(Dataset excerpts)
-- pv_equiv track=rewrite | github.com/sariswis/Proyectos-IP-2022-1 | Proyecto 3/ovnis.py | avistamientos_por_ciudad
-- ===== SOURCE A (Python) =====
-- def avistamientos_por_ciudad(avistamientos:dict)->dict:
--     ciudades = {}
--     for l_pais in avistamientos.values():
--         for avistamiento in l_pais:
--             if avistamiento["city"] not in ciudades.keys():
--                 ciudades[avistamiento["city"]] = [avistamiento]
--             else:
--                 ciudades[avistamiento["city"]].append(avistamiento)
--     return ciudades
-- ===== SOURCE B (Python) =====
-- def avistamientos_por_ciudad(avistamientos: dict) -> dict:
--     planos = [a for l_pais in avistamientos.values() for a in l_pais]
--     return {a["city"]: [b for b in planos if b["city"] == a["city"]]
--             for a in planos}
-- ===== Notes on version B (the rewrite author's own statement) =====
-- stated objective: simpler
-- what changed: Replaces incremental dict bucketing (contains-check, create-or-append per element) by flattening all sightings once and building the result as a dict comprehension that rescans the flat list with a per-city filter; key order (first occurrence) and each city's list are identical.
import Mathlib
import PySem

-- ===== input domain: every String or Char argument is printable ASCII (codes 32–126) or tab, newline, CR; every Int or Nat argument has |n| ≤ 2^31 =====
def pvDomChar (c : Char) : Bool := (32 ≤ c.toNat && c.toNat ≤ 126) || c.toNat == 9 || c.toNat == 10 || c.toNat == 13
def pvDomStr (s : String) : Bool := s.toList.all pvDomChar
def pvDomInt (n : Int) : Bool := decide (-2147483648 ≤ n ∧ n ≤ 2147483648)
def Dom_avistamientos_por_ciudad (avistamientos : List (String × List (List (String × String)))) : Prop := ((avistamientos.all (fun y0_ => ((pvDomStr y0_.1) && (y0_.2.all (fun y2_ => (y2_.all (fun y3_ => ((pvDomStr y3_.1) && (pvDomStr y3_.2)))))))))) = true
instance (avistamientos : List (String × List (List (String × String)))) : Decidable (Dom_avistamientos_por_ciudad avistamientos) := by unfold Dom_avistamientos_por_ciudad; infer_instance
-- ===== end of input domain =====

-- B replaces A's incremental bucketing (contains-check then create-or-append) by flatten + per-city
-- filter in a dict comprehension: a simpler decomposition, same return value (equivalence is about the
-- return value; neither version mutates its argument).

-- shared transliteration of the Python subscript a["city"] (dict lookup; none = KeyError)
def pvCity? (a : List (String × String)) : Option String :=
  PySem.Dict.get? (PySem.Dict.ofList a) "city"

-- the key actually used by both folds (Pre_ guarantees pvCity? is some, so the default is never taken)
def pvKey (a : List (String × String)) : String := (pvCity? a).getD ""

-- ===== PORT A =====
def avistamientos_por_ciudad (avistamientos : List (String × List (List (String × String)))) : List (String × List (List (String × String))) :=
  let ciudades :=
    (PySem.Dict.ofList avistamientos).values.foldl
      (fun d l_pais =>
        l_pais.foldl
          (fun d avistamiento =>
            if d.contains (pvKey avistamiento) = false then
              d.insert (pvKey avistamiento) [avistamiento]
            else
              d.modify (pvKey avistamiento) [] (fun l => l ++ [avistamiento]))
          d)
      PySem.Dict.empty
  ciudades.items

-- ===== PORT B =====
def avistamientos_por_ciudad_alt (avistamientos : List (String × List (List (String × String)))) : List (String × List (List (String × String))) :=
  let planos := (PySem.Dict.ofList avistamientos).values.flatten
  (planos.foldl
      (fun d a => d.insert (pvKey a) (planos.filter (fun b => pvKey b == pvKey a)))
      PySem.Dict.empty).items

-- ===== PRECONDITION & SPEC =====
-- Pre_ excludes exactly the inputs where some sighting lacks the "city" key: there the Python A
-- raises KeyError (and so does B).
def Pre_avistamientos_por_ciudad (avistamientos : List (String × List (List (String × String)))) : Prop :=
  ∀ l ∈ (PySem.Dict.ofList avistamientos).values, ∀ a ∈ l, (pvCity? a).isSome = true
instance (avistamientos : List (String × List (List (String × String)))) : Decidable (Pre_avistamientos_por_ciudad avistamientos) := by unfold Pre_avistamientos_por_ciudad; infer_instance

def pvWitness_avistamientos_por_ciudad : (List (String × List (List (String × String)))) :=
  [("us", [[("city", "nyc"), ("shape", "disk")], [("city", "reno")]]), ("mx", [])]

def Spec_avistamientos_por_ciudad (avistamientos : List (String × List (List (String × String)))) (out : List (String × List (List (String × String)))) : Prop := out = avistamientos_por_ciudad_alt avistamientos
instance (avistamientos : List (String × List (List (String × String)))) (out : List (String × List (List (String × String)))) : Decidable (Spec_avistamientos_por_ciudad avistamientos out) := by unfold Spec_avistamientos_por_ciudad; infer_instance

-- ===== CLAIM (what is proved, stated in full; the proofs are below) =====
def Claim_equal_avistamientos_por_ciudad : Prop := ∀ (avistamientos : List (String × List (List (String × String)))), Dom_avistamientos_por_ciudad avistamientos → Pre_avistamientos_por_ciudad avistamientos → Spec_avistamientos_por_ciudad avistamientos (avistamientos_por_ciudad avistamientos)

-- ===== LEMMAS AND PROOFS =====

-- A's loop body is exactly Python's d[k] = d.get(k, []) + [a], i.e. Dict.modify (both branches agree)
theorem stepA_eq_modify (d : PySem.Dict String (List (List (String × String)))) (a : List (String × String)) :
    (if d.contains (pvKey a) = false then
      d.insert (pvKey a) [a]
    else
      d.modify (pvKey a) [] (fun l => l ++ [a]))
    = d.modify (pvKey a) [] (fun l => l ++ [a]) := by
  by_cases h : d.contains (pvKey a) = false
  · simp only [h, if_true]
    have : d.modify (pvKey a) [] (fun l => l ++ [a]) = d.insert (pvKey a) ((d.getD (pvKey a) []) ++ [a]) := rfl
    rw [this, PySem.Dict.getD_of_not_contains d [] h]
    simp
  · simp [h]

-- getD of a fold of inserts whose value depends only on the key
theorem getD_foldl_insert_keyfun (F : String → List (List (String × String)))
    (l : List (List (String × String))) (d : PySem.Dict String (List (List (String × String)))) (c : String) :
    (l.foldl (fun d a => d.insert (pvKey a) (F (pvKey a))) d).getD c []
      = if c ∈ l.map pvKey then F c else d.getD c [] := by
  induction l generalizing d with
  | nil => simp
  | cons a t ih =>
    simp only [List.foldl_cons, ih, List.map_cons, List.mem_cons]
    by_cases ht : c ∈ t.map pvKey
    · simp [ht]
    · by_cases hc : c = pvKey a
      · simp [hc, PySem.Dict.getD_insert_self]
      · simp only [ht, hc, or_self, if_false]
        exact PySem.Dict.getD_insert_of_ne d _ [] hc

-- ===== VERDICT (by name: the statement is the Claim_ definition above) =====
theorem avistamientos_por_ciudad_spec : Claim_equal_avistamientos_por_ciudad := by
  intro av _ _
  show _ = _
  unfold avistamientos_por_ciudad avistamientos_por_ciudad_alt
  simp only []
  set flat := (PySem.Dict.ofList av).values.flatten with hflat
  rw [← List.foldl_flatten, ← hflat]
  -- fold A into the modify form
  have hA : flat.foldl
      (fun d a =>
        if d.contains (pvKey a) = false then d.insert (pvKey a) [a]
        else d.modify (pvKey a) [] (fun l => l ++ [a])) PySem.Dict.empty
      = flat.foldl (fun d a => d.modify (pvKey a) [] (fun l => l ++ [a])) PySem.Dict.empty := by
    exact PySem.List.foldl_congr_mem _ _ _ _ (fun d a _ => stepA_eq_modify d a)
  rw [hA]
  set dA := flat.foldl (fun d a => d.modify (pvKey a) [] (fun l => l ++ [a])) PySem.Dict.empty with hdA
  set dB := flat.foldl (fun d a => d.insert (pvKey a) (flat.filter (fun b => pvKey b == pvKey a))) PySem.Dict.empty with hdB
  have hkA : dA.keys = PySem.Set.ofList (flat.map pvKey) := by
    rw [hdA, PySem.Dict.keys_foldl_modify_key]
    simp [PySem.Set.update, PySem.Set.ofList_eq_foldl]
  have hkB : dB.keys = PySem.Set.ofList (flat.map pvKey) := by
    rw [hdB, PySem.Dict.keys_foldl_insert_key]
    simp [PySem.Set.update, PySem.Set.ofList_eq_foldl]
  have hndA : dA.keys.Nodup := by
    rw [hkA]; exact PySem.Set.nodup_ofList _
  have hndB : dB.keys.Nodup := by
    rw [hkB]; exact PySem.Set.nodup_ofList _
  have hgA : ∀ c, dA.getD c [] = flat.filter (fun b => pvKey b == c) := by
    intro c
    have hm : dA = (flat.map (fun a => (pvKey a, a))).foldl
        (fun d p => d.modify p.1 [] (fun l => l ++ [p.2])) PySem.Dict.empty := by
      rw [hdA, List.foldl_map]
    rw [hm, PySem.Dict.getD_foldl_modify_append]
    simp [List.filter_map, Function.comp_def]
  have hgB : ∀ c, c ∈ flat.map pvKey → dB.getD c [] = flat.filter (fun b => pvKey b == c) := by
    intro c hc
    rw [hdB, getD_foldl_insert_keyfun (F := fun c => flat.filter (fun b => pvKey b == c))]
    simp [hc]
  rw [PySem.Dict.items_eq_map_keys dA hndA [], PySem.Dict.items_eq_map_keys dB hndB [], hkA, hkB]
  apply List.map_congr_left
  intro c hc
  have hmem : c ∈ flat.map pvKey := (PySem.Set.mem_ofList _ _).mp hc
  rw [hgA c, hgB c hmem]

[What the task requires]:
Starting at the line that has "set dB := flat.foldl" in the records above, restate word for word every line until the one that has "simp [List.filter_map, Function.comp_def]", and include that one as well.

[Answer to this exercise]:
  set dB := flat.foldl (fun d a => d.insert (pvKey a) (flat.filter (fun b => pvKey b == pvKey a))) PySem.Dict.empty with hdB
  have hkA : dA.keys = PySem.Set.ofList (flat.map pvKey) := by
    rw [hdA, PySem.Dict.keys_foldl_modify_key]
    simp [PySem.Set.update, PySem.Set.ofList_eq_foldl]
  have hkB : dB.keys = PySem.Set.ofList (flat.map pvKey) := by
    rw [hdB, PySem.Dict.keys_foldl_insert_key]
    simp [PySem.Set.update, PySem.Set.ofList_eq_foldl]
  have hndA : dA.keys.Nodup := by
    rw [hkA]; exact PySem.Set.nodup_ofList _
  have hndB : dB.keys.Nodup := by
    rw [hkB]; exact PySem.Set.nodup_ofList _
  have hgA : ∀ c, dA.getD c [] = flat.filter (fun b => pvKey b == c) := by
    intro c
    have hm : dA = (flat.map (fun a => (pvKey a, a))).foldl
        (fun d p => d.modify p.1 [] (fun l => l ++ [p.2])) PySem.Dict.empty := by
      rw [hdA, List.foldl_map]
    rw [hm, PySem.Dict.getD_foldl_modify_append]
    simp [List.filter_map, Function.comp_def]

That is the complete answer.